Why do you need DevOps

Why do you need DevOps

When the application does not work, the least you want to hear from colleagues is the phrase “problem on your side”. As a result, users suffer – and they don’t care which part of the team is responsible for the breakage. The DevOps culture came into being just to unite development and support and unite them around a common responsibility for the end product.

What is DevOps?

The question is good and controversial: it has not been finally agreed in the world. DevOps unites technologies, processes and culture of interaction within a team. This union is aimed at continuous delivery of values to end users.

Developers write code, testers check it, and administrators install the final product on the production environment. For a long time, these parts of the team were somewhat fragmented, and then the idea to combine them in a common process appeared. This is how DevOps practices came into being.

The day has come when developers and system engineers were interested in each other’s work. The barrier between production and support began to blur. So appeared DevOps, which includes practices, culture and order of interaction in the team.

What is the essence of DevOps culture?

That the responsibility for the final result lies with each of the team members. The most interesting and difficult thing in DevOps philosophy is to understand that a particular person is not just responsible for his or her stage of work, but is responsible for how the whole product will work. The problem is not on someone’s side – it is common and each team member helps to solve it.

The most important point of DevOps culture is to solve the problem, not just to apply DevOps practices. Moreover, these practices are implemented not “on someone’s side” but in the whole product. The project does not need a DevOps-engineer by itself – it needs to solve the problem, and the role of a DevOps-engineer can be divided into several team members with different specializations.

What are the DevOps practices?

DevOps-practices cover all stages of the software life cycle. The ideal case is when we start using devops services right at project initiation. Together with architects, we plan what kind of architectural landscape the application will have, where it will be located and how it will scale, we choose the platform. Now the microservice architecture is in fashion – for it, we choose an orchestration system: you need to be able to manage each element of the application separately and update it independently of others. Another practice is “infrastructure as code”. This is the approach where the project infrastructure is created and managed with the help of code rather than through direct interaction with servers.

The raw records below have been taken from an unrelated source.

-- pv_equiv track=rewrite | github.com/matisandacz/ejercicios | mountain.py | mountain
-- ===== SOURCE A (Python) =====
-- def mountain(arr):
--
-- 	if(len(arr) <= 2):
-- 		return max(arr)
--
-- 	mid = len(arr) // 2
--
-- 	if(arr[mid] > arr[mid + 1] and arr[mid] > arr[mid - 1]):
-- 		return arr[mid]
--
-- 	if(arr[mid] > arr[mid-1]):
-- 		 return mountain(arr[mid+1:])
--
-- 	return mountain(arr[:mid])
-- ===== SOURCE B (Python) =====
-- def mountain(arr):
-- 	lo, hi = 0, len(arr)
-- 	while hi - lo > 2:
-- 		mid = lo + (hi - lo) // 2
-- 		if arr[mid] > arr[mid + 1] and arr[mid] > arr[mid - 1]:
-- 			return arr[mid]
-- 		if arr[mid] > arr[mid - 1]:
-- 			lo = mid + 1
-- 		else:
-- 			hi = mid
-- 	return max(arr[lo:hi])
-- ===== Notes on version B (the rewrite author's own statement) =====
-- stated objective: alternative
-- what changed: Replaced A's recursion that copies a list slice at every step with an iterative two-index (lo, hi) binary search over the original list, so no sublists are materialised.
-- outside the precondition, e.g. on mountain([]): A raises ValueError, B raises ValueError
import Mathlib
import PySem

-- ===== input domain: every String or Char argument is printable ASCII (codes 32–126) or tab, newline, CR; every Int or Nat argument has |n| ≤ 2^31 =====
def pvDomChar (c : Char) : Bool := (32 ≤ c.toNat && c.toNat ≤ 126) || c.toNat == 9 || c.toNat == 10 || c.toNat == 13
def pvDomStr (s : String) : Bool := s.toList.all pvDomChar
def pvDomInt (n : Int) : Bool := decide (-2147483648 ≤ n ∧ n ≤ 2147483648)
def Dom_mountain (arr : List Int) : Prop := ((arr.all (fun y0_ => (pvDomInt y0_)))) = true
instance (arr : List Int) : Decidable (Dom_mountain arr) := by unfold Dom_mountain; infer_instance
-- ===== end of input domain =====

-- B replaces A's slice-copying recursion by an iterative two-index binary search over the original list (alternative decomposition, no sublist copies); neither version mutates its argument.

-- ===== PORT A =====
-- A's recursion, with a fuel counter (fuel = arr.length in `mountain`) standing in for Python's
-- unbounded recursion; the fuel-0 branch is unreachable since each call strictly shrinks the list.
def mountainGo : Nat → List Int → Int
  | 0, arr => (PySem.List.max? arr id).getD 0
  | f + 1, arr =>
    if arr.length ≤ 2 then (PySem.List.max? arr id).getD 0   -- max([]) raises in Python: excluded by Pre_
    else
      let mid : Int := PySem.Int.floordiv (arr.length : Int) 2
      if (PySem.List.pyGet? arr mid).getD 0 > (PySem.List.pyGet? arr (mid + 1)).getD 0 ∧
         (PySem.List.pyGet? arr mid).getD 0 > (PySem.List.pyGet? arr (mid - 1)).getD 0 then
        (PySem.List.pyGet? arr mid).getD 0
      else if (PySem.List.pyGet? arr mid).getD 0 > (PySem.List.pyGet? arr (mid - 1)).getD 0 then
        mountainGo f (PySem.List.slice arr (some (mid + 1)) none)
      else
        mountainGo f (PySem.List.slice arr none (some mid))

def mountain (arr : List Int) : Int := mountainGo arr.length arr

-- ===== PORT B =====
-- B's while-loop over the index pair (lo, hi); fuel = initial window size bounds the iterations.
def mountainAltGo (arr : List Int) : Nat → Nat → Nat → Int
  | 0, lo, hi => (PySem.List.max? (PySem.List.slice arr (some (lo : Int)) (some (hi : Int))) id).getD 0
  | f + 1, lo, hi =>
    if 2 < hi - lo then
      let mid := lo + (hi - lo) / 2
      if (PySem.List.pyGet? arr (mid : Int)).getD 0 > (PySem.List.pyGet? arr ((mid : Int) + 1)).getD 0 ∧
         (PySem.List.pyGet? arr (mid : Int)).getD 0 > (PySem.List.pyGet? arr ((mid : Int) - 1)).getD 0 then
        (PySem.List.pyGet? arr (mid : Int)).getD 0
      else if (PySem.List.pyGet? arr (mid : Int)).getD 0 > (PySem.List.pyGet? arr ((mid : Int) - 1)).getD 0 then
        mountainAltGo arr f (mid + 1) hi
      else
        mountainAltGo arr f lo mid
    else (PySem.List.max? (PySem.List.slice arr (some (lo : Int)) (some (hi : Int))) id).getD 0

def mountain_alt (arr : List Int) : Int := mountainAltGo arr arr.length 0 arr.length

-- ===== PRECONDITION & SPEC =====
-- Pre_ excludes only the empty list, on which Python A (and B) raise ValueError from max([]).
def Pre_mountain (arr : List Int) : Prop := arr ≠ []
instance (arr : List Int) : Decidable (Pre_mountain arr) := by unfold Pre_mountain; infer_instance
def pvWitness_mountain : List Int := [1, 3, 2]

def Spec_mountain (arr : List Int) (out : Int) : Prop := out = mountain_alt arr
instance (arr : List Int) (out : Int) : Decidable (Spec_mountain arr out) := by unfold Spec_mountain; infer_instance

-- ===== CLAIM (what is proved, stated in full; the proofs are below) =====
def Claim_equal_mountain : Prop := ∀ (arr : List Int), Dom_mountain arr → Pre_mountain arr → Spec_mountain arr (mountain arr)

-- ===== LEMMAS AND PROOFS =====

-- The loop on window [lo, hi) computes A's recursion on the copied sublist arr[lo:hi] (same fuel on both sides).
theorem mountainAltGo_eq (arr : List Int) (f lo hi : Nat) (hhi : hi ≤ arr.length) (hf : hi - lo ≤ f) :
    mountainAltGo arr f lo hi = mountainGo f ((arr.drop lo).take (hi - lo)) := by
  induction f generalizing lo hi with
  | zero =>
    rw [mountainAltGo, mountainGo]
    rw [show ((lo : Int)) = ((lo : Nat) : Int) from rfl, PySem.List.slice_natCast]
  | succ f ih =>
    have hwlen : ((arr.drop lo).take (hi - lo)).length = hi - lo := by
      simp only [List.length_take, List.length_drop]
      omega
    rw [mountainAltGo, mountainGo]
    by_cases h : 2 < hi - lo
    case neg =>
      rw [if_neg h, if_pos (by omega : ((arr.drop lo).take (hi - lo)).length ≤ 2)]
      rw [show ((lo : Int)) = ((lo : Nat) : Int) from rfl, PySem.List.slice_natCast]
    case pos =>
      have h1 : 1 ≤ (hi - lo) / 2 := by omega
      rw [if_pos h, if_neg (by omega : ¬ ((arr.drop lo).take (hi - lo)).length ≤ 2)]
      have hmidA : PySem.Int.floordiv ((((arr.drop lo).take (hi - lo)).length : Nat) : Int) 2
          = (((hi - lo) / 2 : Nat) : Int) := by
        rw [hwlen]; exact_mod_cast PySem.Int.floordiv_natCast (hi - lo) 2
      rw [hwlen] at hmidA
      simp only [hwlen, hmidA]
      -- normalise the ±1 integer indices to casts of Nat indices
      have cA1 : (((hi - lo) / 2 : Nat) : Int) + 1 = (((hi - lo) / 2 + 1 : Nat) : Int) := by push_cast; ring
      have cA2 : (((hi - lo) / 2 : Nat) : Int) - 1 = (((hi - lo) / 2 - 1 : Nat) : Int) := by
        push_cast [Nat.cast_sub h1]; ring
      have cB1 : ((lo + (hi - lo) / 2 : Nat) : Int) + 1 = ((lo + (hi - lo) / 2 + 1 : Nat) : Int) := by
        push_cast; ring
      have cB2 : ((lo + (hi - lo) / 2 : Nat) : Int) - 1 = ((lo + (hi - lo) / 2 - 1 : Nat) : Int) := by
        have : 1 ≤ lo + (hi - lo) / 2 := by omega
        push_cast [Nat.cast_sub this]; ring
      rw [cA1, cA2, cB1, cB2]
      simp only [PySem.List.pyGet?_natCast]
      -- window lookups are lookups in arr at shifted indices
      have g : ∀ i : Nat, i < hi - lo → ((arr.drop lo).take (hi - lo))[i]? = arr[lo + i]? := by
        intro i hi'
        rw [List.getElem?_take_of_lt hi', List.getElem?_drop]
      rw [g ((hi - lo) / 2) (by omega), g ((hi - lo) / 2 + 1) (by omega),
          g ((hi - lo) / 2 - 1) (by omega)]
      rw [show lo + ((hi - lo) / 2 + 1) = lo + (hi - lo) / 2 + 1 from by omega,
          show lo + ((hi - lo) / 2 - 1) = lo + (hi - lo) / 2 - 1 from by omega]
      split_ifs
      · rfl
      · -- right half
        rw [PySem.List.slice_from_natCast]
        rw [ih (lo + (hi - lo) / 2 + 1) hi hhi (by omega)]
        congr 1
        rw [List.drop_take, List.drop_drop]
        congr 1
        omega
      · -- left half
        rw [PySem.List.slice_to_natCast]
        rw [ih lo (lo + (hi - lo) / 2) (by omega) (by omega)]
        rw [List.take_take]
        have hmin : lo + (hi - lo) / 2 - lo = min ((hi - lo) / 2) (hi - lo) := by omega
        rw [hmin]

-- ===== VERDICT (by name: the statement is the Claim_ definition above) =====
theorem mountain_spec : Claim_equal_mountain := by
  intro arr _ _
  unfold Spec_mountain mountain_alt mountain
  rw [mountainAltGo_eq arr arr.length 0 arr.length le_rfl (by omega)]
  simp
-- pv_equiv track=rewrite | github.com/caja-matematica/NLPFinance | Experiment3NegFin.py | get_ranks
-- ===== SOURCE A (Python) =====
-- def get_ranks(vals):
--     sorted_vals = sorted(vals)
--     ranks = []
--     for val in vals:
--         for i in range(len(vals)):
--             if val == sorted_vals[i]:
--                 ranks.append(i)
--                 break
--     return ranks
-- ===== SOURCE B (Python) =====
-- def get_ranks(vals):
--     ranks = []
--     for val in vals:
--         c = 0
--         for w in vals:
--             if w < val:
--                 c += 1
--         ranks.append(c)
--     return ranks
-- ===== Notes on version B (the rewrite author's own statement) =====
-- stated objective: alternative
-- what changed: Drops the sort entirely: each rank is computed directly as the count of strictly smaller elements, which equals the first index of the value in the sorted list.
import Mathlib
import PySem

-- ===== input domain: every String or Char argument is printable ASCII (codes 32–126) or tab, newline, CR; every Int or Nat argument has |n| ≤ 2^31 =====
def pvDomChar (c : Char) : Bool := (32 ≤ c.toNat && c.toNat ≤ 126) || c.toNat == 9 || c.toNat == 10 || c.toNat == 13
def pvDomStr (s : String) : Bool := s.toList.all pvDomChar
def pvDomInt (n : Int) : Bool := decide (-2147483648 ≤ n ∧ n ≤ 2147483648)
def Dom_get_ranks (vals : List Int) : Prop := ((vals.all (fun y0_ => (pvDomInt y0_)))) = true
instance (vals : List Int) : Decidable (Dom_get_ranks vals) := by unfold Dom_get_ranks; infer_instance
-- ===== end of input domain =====

-- B drops the sort entirely: each rank is the count of strictly smaller elements (same O(n^2) cost, different algorithm).


-- ===== PORT A =====
-- inner 'for i in range(len(vals)): if val == sorted_vals[i]: ranks.append(i); break'
def aFind (val : Int) (sorted_vals : List Int) (ranks : List Int) : List Int → List Int
  | [] => ranks
  | i :: rest =>
      if PySem.List.pyGet? sorted_vals i = some val then ranks ++ [i]
      else aFind val sorted_vals ranks rest

def get_ranks (vals : List Int) : List Int :=
  let sorted_vals := PySem.List.sorted vals (fun x => x) false
  vals.foldl (fun ranks val => aFind val sorted_vals ranks (PySem.List.pyRange 0 vals.length 1)) []

-- ===== PORT B =====
-- inner 'c = 0; for w in vals: if w < val: c += 1' as a fold, outer loop appends c
def get_ranks_alt (vals : List Int) : List Int :=
  vals.foldl
    (fun ranks val =>
      ranks ++ [vals.foldl (fun c w => if w < val then c + 1 else c) (0 : Int)])
    []

-- ===== PRECONDITION & SPEC =====
def Spec_get_ranks (vals : List Int) (out : List Int) : Prop := out = get_ranks_alt vals
instance (vals : List Int) (out : List Int) : Decidable (Spec_get_ranks vals out) := by unfold Spec_get_ranks; infer_instance

-- ===== CLAIM (what is proved, stated in full; the proofs are below) =====
def Claim_equal_get_ranks : Prop := ∀ (vals : List Int), Dom_get_ranks vals → Spec_get_ranks vals (get_ranks vals)

-- ===== LEMMAS AND PROOFS =====

theorem aFind_acc (val : Int) (s ranks is : List Int) :
    aFind val s ranks is = ranks ++ aFind val s [] is := by
  induction is generalizing ranks with
  | nil => simp [aFind]
  | cons i rest ih =>
      simp only [aFind]
      split
      · simp
      · rw [ih ranks, ih []]

-- shifting every index by one steps into the tail of the scanned list
theorem aFind_shift (val x : Int) (t : List Int) (ns : List Nat) :
    aFind val (x :: t) [] (ns.map (fun k : Nat => (1 : Int) + (k : Int))) =
      (aFind val t [] (ns.map (fun k : Nat => (0 : Int) + (k : Int)))).map (· + 1) := by
  induction ns with
  | nil => rfl
  | cons k ns ih =>
      rw [List.map_cons, List.map_cons, aFind, aFind]
      have h1 : PySem.List.pyGet? (x :: t) ((1 : Int) + (k : Int)) = PySem.List.pyGet? t k := by
        rw [show (1 : Int) + (k : Int) = (k : Int) + 1 by ring, PySem.List.pyGet?_cons_succ]
      rw [h1, show ((0 : Int) + (k : Int)) = (k : Int) from by ring]
      split
      · simp [Int.add_comm]
      · exact ih

theorem aFind_findIdx (s : List Int) (val : Int) (hmem : val ∈ s) :
    aFind val s [] (PySem.List.pyRange 0 s.length 1) = [(s.findIdx (· == val) : Int)] := by
  induction s with
  | nil => cases hmem
  | cons x t ih =>
      rw [PySem.List.pyRange_one_cons (by simp)]
      rw [aFind, PySem.List.pyGet?_zero_cons]
      by_cases hx : x = val
      · subst hx
        rw [if_pos rfl]
        simp [List.findIdx_cons]
      · have hvt : val ∈ t := by
          cases hmem with
          | head => exact absurd rfl hx
          | tail _ h => exact h
        rw [if_neg (by simp [hx])]
        have hT : (((x :: t).length : Int) - 1).toNat = t.length := by simp
        have hT0 : ((t.length : Int) - 0).toNat = t.length := by simp
        have hr : PySem.List.pyRange (0 + 1) ((x :: t).length : Int) 1 =
            (List.range t.length).map (fun k : Nat => (1 : Int) + (k : Int)) := by
          rw [show (0 : Int) + 1 = 1 from by norm_num, PySem.List.pyRange_one, hT]
        have hr0 : PySem.List.pyRange 0 (t.length : Int) 1 =
            (List.range t.length).map (fun k : Nat => (0 : Int) + (k : Int)) := by
          rw [PySem.List.pyRange_one, hT0]
        rw [hr, aFind_shift, ← hr0, ih hvt]
        simp only [List.map_cons, List.map_nil, List.findIdx_cons]
        have : (x == val) = false := by simp [hx]
        rw [this]
        simp only [cond_false]
        push_cast
        ring_nf

-- in a nondecreasing list containing v, the first index of v is the number of elements < v
theorem findIdx_sorted_eq_countP (s : List Int) (v : Int)
    (hs : s.Pairwise (· ≤ ·)) (hmem : v ∈ s) :
    (s.findIdx (· == v)) = s.countP (fun w => decide (w < v)) := by
  induction s with
  | nil => cases hmem
  | cons x t ih =>
      rcases List.pairwise_cons.mp hs with ⟨hx_le, ht⟩
      by_cases hx : x = v
      · subst hx
        have hcount : t.countP (fun w => decide (w < x)) = 0 := by
          rw [List.countP_eq_zero]
          intro w hw
          simp [not_lt.mpr (hx_le w hw)]
        simp [List.findIdx_cons, List.countP_cons, hcount]
      · have hvt : v ∈ t := by
          cases hmem with
          | head => exact absurd rfl hx
          | tail _ h => exact h
        have hlt : x < v := lt_of_le_of_ne (hx_le v hvt) hx
        have hb : (x == v) = false := by simp [hx]
        rw [List.findIdx_cons, hb, List.countP_cons]
        simp only [cond_false, hlt, decide_true, if_true, ih ht hvt]

-- B's inner fold counts strictly smaller elements
theorem foldl_count (val : Int) (l : List Int) (c : Int) :
    l.foldl (fun c w => if w < val then c + 1 else c) c
      = c + (l.countP (fun w => decide (w < val)) : Int) := by
  induction l generalizing c with
  | nil => simp
  | cons w t ih =>
      simp only [List.foldl_cons, List.countP_cons]
      by_cases hw : w < val
      · rw [if_pos hw, ih]; simp [hw]; ring
      · rw [if_neg hw, ih]; simp [hw]

theorem foldl_aFind (s : List Int) (R : List Int)
    (hR : R = PySem.List.pyRange 0 (s.length : Int) 1) :
    ∀ (l acc : List Int), (∀ v ∈ l, v ∈ s) →
      l.foldl (fun ranks val => aFind val s ranks R) acc =
        acc ++ l.map (fun val => ((s.findIdx (· == val)) : Int)) := by
  intro l
  induction l with
  | nil => intro acc _; simp
  | cons x t ih =>
      intro acc hmem
      simp only [List.foldl_cons, List.map_cons]
      rw [ih _ (fun v hv => hmem v (List.mem_cons_of_mem _ hv))]
      rw [aFind_acc, hR, aFind_findIdx s x (hmem x (List.mem_cons_self))]
      simp

theorem foldl_append_count (vals : List Int) :
    ∀ (l acc : List Int),
      l.foldl (fun ranks val =>
        ranks ++ [vals.foldl (fun c w => if w < val then c + 1 else c) (0 : Int)]) acc
      = acc ++ l.map (fun val => ((vals.countP (fun w => decide (w < val))) : Int)) := by
  intro l
  induction l with
  | nil => intro acc; simp
  | cons x t ih =>
      intro acc
      simp only [List.foldl_cons, List.map_cons]
      rw [ih, foldl_count]
      simp

-- ===== VERDICT (by name: the statement is the Claim_ definition above) =====
theorem get_ranks_spec : Claim_equal_get_ranks := by
  intro vals _
  unfold Spec_get_ranks get_ranks get_ranks_alt
  simp only []
  have hperm : (PySem.List.sorted vals (fun x => x) false).Perm vals :=
    PySem.List.sorted_perm vals (fun x => x) false
  rw [foldl_aFind (PySem.List.sorted vals (fun x => x) false) _
        (by rw [hperm.length_eq]) vals []
        (fun v hv => ((PySem.List.mem_sorted vals (fun x => x) false) v).mpr hv),
      foldl_append_count]
  rw [List.nil_append, List.nil_append]
  apply List.map_congr_left
  intro v hv
  have hmem : v ∈ PySem.List.sorted vals (fun x => x) false :=
    ((PySem.List.mem_sorted vals (fun x => x) false) v).mpr hv
  have hpw : (PySem.List.sorted vals (fun x => x) false).Pairwise (· ≤ ·) :=
    PySem.List.sorted_pairwise vals (fun x => x)
  rw [findIdx_sorted_eq_countP _ v hpw hmem, hperm.countP_eq _]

Next, we move on to the development stage. One of the biggest practices here is CI/CD building: you need to help developers integrate changes into the product quickly, in small portions, more often and painlessly. CI/CD covers both code validation and wizard filling in the code base, and deployment of the application on test and productive environments.

During the CI/CD stages, the code goes through quality gates. They make sure that the code that came out of the developer workstation meets the specified quality criteria. Here we add unit and UI testing. For a quick, painless and focused deployment of the product, you can choose the appropriate type of deployment.

DevOps practitioners have a place at the support stage of the finished product. They are used for monitoring, feedback, security, change implementation. DevOps looks at all these tasks in terms of continuous improvement. We minimize repetitive operations and automate them. This also includes migrations, application extensions, performance support.